WHAT IS BEING ASKED.
Copy word for word, please, the lines of the entries below running from the one containing "apply ih p.2 hspec.2.2.1 hp2ne" to the one containing "num_occupied = 0", both ends included.

EXERCISE MATERIALS.
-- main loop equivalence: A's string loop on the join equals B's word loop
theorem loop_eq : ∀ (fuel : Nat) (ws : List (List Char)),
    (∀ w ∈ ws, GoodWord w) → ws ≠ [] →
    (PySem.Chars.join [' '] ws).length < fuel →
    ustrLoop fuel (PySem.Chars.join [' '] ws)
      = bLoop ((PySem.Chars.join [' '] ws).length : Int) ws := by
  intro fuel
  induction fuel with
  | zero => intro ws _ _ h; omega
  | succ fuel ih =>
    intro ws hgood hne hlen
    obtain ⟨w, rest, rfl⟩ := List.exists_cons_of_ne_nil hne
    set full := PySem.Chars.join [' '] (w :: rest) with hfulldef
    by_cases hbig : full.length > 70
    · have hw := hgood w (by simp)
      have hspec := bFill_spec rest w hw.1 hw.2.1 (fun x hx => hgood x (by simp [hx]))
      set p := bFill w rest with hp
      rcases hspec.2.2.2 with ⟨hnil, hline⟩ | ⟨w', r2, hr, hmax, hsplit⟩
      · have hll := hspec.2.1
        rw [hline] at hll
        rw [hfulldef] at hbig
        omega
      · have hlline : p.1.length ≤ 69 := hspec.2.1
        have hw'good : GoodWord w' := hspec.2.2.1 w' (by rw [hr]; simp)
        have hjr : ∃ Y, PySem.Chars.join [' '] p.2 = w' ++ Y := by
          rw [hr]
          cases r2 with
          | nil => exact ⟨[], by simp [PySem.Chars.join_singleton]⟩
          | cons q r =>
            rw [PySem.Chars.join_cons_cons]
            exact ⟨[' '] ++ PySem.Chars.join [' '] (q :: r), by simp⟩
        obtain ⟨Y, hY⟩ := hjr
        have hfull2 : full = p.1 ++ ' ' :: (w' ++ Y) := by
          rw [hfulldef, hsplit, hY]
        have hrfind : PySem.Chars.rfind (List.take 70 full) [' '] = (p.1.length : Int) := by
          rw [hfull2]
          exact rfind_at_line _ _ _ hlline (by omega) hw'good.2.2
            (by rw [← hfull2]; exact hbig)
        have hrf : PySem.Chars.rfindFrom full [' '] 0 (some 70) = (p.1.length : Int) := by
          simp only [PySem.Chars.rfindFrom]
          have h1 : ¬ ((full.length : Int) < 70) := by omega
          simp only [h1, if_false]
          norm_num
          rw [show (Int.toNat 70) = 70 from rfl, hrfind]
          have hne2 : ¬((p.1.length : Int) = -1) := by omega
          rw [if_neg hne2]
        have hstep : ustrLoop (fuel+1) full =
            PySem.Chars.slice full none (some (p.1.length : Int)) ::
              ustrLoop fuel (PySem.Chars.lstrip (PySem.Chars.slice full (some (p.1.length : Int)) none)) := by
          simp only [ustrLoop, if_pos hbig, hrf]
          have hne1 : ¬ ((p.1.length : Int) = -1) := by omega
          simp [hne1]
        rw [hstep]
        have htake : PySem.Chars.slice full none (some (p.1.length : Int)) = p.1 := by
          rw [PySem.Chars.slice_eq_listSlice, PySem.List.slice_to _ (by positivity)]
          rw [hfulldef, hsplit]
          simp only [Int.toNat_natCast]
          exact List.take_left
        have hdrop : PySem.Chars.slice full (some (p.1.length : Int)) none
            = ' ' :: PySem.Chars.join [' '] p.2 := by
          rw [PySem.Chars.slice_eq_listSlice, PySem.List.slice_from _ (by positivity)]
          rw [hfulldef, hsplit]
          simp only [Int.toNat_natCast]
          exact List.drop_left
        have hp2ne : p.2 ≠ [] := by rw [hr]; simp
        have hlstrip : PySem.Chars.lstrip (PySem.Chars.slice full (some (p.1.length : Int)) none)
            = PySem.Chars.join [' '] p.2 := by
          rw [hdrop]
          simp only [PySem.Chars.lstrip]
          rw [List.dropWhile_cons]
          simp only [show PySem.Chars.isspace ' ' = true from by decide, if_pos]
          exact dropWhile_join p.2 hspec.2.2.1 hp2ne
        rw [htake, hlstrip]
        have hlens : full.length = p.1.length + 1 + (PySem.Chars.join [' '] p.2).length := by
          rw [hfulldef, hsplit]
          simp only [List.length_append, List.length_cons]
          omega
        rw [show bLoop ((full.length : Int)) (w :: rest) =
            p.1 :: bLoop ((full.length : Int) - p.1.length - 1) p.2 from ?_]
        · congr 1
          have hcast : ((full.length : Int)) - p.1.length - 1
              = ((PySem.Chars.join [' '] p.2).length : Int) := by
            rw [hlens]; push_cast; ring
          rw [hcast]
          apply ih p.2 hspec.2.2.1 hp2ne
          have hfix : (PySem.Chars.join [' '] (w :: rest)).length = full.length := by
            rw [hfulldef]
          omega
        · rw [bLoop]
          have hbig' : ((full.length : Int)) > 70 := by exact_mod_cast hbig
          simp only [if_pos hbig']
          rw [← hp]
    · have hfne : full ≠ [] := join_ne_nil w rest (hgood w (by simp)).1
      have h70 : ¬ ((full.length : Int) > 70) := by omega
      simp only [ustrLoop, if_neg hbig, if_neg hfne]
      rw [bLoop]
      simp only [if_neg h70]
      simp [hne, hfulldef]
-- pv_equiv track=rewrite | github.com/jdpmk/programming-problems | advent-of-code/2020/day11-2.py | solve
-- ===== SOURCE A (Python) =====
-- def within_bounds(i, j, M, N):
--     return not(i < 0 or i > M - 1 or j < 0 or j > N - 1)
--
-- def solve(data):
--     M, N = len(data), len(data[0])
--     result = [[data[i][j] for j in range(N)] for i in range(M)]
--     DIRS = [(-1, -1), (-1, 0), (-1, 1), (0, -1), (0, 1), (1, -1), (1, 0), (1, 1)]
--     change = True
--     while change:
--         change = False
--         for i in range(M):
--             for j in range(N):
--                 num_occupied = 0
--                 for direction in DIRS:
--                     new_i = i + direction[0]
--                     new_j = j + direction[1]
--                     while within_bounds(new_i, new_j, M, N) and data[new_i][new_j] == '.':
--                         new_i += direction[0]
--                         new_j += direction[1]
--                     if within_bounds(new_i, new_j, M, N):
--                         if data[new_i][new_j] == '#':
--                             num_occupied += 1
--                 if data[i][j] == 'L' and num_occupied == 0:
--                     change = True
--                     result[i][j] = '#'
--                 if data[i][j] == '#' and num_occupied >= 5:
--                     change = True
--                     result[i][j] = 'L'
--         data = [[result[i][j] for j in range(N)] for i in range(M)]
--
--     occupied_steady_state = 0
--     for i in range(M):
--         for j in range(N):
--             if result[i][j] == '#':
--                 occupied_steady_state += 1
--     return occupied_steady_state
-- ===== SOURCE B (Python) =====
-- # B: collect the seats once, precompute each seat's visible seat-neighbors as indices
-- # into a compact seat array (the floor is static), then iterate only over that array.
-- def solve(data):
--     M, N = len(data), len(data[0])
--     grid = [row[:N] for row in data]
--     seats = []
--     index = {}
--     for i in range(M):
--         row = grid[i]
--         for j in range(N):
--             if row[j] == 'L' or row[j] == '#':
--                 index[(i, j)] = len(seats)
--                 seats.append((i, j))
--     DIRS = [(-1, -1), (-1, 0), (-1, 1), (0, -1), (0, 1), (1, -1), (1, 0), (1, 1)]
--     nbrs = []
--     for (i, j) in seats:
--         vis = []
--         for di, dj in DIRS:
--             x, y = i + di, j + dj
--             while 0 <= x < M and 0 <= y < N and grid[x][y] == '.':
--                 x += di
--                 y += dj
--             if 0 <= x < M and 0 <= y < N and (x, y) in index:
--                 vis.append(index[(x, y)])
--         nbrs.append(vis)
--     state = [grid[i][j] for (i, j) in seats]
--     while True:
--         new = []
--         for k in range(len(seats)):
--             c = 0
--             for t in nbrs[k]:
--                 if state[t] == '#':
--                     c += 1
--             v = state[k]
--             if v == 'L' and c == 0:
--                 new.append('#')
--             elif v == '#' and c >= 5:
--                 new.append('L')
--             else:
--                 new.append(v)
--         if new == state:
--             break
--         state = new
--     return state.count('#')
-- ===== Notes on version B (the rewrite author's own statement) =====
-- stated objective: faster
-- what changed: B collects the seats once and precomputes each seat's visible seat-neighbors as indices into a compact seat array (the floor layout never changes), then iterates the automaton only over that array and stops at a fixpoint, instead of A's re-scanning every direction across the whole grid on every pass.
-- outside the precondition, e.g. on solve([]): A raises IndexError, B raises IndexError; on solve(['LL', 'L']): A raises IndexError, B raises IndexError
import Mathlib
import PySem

COMPLETED EXERCISE.
          apply ih p.2 hspec.2.2.1 hp2ne
          have hfix : (PySem.Chars.join [' '] (w :: rest)).length = full.length := by
            rw [hfulldef]
          omega
        · rw [bLoop]
          have hbig' : ((full.length : Int)) > 70 := by exact_mod_cast hbig
          simp only [if_pos hbig']
          rw [← hp]
    · have hfne : full ≠ [] := join_ne_nil w rest (hgood w (by simp)).1
      have h70 : ¬ ((full.length : Int) > 70) := by omega
      simp only [ustrLoop, if_neg hbig, if_neg hfne]
      rw [bLoop]
      simp only [if_neg h70]
      simp [hne, hfulldef]
-- pv_equiv track=rewrite | github.com/jdpmk/programming-problems | advent-of-code/2020/day11-2.py | solve
-- ===== SOURCE A (Python) =====
-- def within_bounds(i, j, M, N):
--     return not(i < 0 or i > M - 1 or j < 0 or j > N - 1)
--
-- def solve(data):
--     M, N = len(data), len(data[0])
--     result = [[data[i][j] for j in range(N)] for i in range(M)]
--     DIRS = [(-1, -1), (-1, 0), (-1, 1), (0, -1), (0, 1), (1, -1), (1, 0), (1, 1)]
--     change = True
--     while change:
--         change = False
--         for i in range(M):
--             for j in range(N):
--                 num_occupied = 0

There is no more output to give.